(Beginning of Supplied entries)

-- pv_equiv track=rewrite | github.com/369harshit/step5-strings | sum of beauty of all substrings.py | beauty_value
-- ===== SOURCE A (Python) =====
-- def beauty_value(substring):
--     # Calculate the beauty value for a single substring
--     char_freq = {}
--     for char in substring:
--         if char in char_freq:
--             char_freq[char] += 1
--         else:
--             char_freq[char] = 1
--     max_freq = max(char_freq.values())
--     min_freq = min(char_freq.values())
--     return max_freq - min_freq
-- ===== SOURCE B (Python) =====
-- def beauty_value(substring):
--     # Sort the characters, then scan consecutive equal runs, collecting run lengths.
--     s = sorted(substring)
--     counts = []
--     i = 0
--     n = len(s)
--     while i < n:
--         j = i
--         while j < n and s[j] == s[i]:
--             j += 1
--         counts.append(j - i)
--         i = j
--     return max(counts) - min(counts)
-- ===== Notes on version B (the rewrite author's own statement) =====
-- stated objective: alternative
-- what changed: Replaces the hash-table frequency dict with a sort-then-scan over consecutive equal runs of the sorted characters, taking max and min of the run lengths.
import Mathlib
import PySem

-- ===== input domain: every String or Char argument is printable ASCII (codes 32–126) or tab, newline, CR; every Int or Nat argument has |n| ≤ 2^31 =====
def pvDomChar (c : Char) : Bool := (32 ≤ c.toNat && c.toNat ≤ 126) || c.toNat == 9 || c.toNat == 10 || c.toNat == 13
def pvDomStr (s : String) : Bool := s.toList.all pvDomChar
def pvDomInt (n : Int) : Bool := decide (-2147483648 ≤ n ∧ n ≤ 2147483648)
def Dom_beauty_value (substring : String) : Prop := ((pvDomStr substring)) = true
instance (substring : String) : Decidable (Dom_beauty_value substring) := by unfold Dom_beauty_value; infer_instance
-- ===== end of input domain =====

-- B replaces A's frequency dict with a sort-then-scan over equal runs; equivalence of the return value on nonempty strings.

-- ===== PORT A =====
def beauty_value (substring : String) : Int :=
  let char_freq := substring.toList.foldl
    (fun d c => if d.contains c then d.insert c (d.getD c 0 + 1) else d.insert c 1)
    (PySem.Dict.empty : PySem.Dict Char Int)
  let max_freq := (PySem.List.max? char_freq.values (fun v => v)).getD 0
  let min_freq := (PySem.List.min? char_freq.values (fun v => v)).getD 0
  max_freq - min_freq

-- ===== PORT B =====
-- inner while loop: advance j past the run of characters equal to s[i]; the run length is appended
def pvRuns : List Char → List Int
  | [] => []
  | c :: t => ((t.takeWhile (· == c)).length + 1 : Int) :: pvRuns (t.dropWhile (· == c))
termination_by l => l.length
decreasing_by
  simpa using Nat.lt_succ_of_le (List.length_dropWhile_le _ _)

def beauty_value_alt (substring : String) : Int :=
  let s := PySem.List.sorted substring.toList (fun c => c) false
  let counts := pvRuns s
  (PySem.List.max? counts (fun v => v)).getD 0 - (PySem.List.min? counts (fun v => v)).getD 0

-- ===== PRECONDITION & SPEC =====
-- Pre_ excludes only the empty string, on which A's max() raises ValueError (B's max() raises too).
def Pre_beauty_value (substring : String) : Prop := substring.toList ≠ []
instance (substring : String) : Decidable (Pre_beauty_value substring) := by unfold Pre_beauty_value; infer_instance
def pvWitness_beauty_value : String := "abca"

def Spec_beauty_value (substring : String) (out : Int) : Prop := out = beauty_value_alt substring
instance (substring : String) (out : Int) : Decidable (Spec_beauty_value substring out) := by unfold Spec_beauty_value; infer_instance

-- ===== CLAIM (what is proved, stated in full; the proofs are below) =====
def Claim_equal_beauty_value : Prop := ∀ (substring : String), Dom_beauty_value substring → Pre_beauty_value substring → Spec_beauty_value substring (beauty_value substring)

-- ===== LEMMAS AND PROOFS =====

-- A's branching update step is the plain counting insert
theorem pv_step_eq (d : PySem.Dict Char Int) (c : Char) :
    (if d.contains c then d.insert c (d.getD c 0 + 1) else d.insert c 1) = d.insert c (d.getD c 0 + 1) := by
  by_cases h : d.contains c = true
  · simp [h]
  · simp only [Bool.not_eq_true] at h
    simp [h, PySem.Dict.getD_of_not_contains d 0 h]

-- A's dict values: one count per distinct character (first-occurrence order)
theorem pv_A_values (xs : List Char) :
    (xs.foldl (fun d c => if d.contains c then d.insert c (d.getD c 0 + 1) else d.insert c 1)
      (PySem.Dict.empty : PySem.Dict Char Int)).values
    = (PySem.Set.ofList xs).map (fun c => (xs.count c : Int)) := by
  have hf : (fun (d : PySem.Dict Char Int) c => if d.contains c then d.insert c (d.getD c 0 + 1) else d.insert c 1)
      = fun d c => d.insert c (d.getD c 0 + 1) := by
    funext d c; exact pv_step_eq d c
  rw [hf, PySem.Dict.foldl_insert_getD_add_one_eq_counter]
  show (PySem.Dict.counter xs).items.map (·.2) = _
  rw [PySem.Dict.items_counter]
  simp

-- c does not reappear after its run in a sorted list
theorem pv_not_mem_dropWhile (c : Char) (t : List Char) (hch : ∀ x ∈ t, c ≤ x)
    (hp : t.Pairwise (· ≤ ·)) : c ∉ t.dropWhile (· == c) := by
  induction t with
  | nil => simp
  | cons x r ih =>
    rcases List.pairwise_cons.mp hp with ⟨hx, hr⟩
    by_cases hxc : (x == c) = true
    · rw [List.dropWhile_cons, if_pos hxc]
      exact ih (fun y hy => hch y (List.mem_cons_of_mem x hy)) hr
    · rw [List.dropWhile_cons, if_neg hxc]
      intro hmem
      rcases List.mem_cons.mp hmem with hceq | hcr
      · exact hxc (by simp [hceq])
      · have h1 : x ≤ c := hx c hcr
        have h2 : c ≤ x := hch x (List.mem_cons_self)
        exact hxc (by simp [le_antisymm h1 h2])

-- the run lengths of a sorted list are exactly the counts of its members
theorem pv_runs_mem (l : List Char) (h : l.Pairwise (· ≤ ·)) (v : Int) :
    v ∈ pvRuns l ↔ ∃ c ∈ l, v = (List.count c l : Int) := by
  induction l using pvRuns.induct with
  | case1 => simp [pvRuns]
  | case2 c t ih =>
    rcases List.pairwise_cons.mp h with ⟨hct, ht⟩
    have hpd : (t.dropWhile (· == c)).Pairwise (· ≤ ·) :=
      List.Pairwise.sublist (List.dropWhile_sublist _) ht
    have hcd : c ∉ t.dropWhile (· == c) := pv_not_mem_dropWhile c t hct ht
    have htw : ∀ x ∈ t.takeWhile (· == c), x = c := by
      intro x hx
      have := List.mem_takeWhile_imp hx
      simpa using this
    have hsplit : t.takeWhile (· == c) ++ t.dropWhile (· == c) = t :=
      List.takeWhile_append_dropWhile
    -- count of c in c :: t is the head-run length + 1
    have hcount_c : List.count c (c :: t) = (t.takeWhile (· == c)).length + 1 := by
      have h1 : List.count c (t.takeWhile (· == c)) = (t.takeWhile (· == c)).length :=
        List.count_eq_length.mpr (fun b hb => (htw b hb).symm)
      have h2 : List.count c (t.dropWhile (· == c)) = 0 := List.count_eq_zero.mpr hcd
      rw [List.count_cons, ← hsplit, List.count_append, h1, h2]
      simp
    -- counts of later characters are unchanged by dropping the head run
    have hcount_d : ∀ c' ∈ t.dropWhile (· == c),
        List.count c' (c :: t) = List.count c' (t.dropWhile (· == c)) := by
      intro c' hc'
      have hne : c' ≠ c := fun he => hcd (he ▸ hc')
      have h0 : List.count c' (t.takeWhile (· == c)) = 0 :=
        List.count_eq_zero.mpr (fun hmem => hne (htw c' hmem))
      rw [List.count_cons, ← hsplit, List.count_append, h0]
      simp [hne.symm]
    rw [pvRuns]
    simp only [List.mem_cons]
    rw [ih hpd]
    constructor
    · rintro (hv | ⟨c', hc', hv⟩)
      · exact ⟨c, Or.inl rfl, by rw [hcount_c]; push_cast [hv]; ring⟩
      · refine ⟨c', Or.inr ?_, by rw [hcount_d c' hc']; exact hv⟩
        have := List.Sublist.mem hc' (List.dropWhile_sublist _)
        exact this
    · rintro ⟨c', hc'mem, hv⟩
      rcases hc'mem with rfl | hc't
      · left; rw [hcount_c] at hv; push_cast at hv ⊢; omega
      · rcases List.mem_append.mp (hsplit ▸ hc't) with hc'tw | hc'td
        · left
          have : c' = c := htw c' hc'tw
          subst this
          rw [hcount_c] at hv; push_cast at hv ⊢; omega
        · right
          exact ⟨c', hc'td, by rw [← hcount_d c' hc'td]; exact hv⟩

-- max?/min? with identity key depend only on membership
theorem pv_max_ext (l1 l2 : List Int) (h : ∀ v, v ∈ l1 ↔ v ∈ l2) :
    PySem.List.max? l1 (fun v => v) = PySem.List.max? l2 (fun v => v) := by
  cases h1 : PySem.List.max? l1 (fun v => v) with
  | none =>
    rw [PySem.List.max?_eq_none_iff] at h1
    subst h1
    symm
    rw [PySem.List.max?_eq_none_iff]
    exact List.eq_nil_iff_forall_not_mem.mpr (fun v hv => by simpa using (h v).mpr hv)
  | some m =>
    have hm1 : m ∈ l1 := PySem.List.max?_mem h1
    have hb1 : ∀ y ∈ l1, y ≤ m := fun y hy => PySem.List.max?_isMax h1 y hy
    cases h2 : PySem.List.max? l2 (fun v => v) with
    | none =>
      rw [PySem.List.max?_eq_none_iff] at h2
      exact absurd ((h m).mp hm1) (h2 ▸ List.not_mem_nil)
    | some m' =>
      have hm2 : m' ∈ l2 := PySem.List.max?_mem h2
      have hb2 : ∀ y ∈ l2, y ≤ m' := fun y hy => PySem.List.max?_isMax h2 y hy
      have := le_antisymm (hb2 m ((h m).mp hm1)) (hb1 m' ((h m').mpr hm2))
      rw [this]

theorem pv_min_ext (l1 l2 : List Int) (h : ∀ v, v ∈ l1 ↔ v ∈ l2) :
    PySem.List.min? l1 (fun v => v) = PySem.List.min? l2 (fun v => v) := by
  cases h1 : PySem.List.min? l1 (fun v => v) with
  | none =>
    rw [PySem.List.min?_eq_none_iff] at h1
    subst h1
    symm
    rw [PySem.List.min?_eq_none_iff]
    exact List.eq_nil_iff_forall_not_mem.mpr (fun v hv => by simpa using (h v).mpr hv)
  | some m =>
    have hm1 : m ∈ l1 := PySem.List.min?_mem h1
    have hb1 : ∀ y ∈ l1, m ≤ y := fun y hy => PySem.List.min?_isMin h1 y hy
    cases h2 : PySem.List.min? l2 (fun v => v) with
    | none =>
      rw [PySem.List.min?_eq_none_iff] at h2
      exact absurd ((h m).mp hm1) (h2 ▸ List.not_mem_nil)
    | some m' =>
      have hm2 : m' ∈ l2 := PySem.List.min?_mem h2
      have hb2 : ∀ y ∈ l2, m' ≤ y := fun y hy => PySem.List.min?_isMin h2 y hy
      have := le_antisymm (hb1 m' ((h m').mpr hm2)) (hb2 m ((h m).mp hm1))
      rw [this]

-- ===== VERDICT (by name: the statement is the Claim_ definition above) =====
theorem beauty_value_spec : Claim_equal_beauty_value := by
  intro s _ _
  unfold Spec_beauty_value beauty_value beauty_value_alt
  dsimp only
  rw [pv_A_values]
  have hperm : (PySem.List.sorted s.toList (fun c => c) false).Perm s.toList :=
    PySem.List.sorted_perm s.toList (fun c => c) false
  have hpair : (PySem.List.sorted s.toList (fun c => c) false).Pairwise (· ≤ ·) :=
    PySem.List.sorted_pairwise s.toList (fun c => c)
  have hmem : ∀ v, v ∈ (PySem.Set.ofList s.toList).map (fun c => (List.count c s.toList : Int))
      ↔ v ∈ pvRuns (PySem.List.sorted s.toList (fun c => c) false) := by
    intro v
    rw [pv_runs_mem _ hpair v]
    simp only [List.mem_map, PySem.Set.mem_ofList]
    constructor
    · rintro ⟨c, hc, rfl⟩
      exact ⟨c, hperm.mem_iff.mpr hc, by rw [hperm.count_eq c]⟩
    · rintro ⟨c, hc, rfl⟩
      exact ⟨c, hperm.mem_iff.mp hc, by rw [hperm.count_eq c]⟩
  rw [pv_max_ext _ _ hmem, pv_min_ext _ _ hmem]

(End of Supplied entries)
(Beginning of Supplied entries)

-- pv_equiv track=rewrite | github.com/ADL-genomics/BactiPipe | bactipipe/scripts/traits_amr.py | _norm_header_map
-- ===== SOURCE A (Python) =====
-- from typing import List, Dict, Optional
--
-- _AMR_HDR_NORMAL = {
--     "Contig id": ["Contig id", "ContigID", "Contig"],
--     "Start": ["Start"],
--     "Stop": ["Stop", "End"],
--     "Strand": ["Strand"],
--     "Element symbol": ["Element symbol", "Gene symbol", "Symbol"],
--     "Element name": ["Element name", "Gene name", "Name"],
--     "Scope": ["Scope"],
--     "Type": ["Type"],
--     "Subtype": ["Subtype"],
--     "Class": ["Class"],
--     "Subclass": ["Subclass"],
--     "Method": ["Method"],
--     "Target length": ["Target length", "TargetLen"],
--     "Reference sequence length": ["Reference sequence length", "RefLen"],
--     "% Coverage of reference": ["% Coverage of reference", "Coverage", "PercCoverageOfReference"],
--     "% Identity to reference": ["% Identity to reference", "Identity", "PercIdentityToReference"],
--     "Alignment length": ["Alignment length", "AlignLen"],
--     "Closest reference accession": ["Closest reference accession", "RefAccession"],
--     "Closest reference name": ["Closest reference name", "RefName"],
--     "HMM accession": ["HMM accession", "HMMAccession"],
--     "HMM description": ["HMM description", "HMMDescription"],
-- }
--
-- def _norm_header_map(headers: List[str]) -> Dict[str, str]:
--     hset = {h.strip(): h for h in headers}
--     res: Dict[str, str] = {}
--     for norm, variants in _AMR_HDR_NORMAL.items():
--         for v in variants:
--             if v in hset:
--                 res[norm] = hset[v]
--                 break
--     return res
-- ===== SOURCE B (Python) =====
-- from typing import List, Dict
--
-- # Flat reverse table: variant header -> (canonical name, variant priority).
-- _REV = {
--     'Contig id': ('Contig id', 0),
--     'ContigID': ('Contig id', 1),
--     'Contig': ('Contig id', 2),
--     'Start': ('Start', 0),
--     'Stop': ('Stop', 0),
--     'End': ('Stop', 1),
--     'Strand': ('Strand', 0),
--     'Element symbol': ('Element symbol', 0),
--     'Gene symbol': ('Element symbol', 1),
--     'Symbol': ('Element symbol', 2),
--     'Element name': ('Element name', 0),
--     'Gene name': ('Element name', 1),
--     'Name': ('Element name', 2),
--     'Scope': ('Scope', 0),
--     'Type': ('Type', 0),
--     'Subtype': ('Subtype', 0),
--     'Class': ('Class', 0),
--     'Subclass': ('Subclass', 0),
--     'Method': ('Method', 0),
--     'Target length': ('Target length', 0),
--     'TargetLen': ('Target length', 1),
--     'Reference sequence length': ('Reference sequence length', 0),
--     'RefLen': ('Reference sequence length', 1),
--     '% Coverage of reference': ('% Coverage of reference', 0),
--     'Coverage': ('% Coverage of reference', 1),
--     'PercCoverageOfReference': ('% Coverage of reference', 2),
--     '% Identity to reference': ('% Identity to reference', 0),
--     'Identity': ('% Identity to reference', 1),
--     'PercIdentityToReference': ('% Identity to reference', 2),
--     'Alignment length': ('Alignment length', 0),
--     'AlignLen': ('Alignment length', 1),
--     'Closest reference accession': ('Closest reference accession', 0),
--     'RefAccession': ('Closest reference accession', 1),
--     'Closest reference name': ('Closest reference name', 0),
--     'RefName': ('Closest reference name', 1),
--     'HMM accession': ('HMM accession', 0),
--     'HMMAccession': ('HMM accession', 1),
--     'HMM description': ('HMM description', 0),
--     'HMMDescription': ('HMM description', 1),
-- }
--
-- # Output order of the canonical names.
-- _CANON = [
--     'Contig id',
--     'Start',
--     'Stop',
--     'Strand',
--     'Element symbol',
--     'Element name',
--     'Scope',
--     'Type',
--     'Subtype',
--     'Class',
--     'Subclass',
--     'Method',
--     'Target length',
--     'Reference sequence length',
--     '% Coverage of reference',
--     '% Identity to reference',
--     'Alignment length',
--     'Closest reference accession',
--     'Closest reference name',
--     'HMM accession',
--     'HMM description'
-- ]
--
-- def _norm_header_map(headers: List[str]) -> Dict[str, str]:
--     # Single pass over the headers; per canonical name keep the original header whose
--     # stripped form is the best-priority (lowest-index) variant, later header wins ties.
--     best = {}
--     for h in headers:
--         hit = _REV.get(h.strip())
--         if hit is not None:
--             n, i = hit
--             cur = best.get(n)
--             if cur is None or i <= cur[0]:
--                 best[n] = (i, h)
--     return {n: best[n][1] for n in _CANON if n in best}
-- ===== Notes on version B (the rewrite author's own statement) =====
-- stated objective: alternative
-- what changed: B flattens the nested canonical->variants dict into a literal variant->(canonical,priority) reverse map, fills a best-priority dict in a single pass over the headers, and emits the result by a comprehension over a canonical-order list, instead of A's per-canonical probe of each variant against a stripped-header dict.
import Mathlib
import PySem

(End of Supplied entries)
(Beginning of Supplied entries)

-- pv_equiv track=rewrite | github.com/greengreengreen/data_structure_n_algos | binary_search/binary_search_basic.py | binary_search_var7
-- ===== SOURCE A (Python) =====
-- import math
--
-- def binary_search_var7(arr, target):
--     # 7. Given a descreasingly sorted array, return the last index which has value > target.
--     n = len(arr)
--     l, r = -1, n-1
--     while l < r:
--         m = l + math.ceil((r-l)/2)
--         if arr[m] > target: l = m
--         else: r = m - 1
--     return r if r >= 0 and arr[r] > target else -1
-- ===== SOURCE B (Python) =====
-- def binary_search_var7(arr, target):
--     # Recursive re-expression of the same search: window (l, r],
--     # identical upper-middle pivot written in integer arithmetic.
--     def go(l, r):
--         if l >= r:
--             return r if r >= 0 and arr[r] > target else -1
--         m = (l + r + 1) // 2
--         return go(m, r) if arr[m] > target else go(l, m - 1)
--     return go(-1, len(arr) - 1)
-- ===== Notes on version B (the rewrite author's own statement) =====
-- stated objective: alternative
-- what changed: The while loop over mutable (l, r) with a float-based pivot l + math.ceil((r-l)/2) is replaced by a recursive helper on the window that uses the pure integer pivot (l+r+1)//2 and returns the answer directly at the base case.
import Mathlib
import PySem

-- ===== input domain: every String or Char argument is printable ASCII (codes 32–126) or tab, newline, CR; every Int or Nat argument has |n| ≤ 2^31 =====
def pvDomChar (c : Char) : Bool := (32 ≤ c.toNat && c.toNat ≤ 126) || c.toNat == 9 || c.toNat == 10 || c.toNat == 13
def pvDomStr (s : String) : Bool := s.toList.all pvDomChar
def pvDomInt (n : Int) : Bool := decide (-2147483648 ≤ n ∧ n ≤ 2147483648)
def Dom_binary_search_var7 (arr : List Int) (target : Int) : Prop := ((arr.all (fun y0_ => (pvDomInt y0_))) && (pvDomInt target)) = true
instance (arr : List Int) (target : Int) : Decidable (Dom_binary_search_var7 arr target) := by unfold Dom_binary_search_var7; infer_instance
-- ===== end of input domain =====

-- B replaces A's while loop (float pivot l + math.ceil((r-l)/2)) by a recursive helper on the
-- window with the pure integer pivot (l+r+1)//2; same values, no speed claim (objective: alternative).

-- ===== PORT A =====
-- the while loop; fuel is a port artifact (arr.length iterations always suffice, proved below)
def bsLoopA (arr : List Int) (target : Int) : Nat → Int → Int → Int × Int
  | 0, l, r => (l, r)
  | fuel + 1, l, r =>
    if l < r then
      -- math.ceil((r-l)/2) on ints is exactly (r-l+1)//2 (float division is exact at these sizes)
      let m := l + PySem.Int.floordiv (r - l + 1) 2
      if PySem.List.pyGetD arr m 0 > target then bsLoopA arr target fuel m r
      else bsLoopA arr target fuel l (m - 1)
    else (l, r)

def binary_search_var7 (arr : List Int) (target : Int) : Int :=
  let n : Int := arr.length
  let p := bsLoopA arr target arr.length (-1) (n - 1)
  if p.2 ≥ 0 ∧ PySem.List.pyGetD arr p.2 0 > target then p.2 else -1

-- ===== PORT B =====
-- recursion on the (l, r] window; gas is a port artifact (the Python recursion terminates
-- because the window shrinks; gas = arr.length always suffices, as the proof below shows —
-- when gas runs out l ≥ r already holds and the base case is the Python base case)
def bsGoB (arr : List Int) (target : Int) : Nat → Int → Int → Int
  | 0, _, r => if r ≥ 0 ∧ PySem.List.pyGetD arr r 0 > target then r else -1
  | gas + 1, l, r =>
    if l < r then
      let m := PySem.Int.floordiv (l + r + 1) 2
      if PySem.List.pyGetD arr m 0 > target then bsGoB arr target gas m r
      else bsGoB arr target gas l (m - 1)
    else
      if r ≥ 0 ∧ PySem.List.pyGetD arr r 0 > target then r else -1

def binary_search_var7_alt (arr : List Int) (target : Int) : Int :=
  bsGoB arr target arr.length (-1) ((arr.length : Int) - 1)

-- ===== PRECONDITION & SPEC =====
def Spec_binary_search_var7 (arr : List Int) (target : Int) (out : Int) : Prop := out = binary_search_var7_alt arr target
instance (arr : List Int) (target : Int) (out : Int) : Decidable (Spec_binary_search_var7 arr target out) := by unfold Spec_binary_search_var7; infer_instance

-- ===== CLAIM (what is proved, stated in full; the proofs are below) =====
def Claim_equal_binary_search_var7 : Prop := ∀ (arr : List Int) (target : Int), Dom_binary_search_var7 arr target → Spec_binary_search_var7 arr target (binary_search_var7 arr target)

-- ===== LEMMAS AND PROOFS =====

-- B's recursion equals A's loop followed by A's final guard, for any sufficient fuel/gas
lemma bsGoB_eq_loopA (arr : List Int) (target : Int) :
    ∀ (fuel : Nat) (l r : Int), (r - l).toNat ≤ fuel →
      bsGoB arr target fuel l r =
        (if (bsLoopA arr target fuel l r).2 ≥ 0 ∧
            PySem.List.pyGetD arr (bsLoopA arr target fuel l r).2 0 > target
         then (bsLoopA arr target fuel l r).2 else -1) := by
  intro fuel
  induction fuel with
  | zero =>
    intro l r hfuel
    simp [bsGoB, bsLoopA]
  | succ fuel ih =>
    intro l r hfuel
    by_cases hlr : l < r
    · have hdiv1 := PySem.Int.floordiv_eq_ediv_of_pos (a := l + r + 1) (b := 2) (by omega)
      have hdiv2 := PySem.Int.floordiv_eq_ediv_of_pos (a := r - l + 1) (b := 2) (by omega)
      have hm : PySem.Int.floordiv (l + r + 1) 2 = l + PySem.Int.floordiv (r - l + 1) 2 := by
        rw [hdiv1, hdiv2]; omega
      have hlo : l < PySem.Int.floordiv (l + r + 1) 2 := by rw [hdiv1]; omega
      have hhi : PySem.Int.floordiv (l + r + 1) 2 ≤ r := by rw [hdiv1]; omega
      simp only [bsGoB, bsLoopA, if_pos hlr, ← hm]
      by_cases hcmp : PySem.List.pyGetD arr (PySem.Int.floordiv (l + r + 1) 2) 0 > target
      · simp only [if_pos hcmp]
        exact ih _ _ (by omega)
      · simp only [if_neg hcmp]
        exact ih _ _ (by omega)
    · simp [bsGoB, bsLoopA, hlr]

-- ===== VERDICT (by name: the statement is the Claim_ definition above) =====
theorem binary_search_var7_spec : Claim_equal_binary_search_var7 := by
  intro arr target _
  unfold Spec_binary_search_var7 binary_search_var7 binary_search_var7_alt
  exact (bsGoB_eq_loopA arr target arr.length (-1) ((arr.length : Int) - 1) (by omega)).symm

(End of Supplied entries)

Using the records above, set down exactly the lines from the one with "simp [hne.symm]" through the one with "hc']; exact hv⟩", inclusive, and nothing more.

§ **Solution for this problem**
      simp [hne.symm]
    rw [pvRuns]
    simp only [List.mem_cons]
    rw [ih hpd]
    constructor
    · rintro (hv | ⟨c', hc', hv⟩)
      · exact ⟨c, Or.inl rfl, by rw [hcount_c]; push_cast [hv]; ring⟩
      · refine ⟨c', Or.inr ?_, by rw [hcount_d c' hc']; exact hv⟩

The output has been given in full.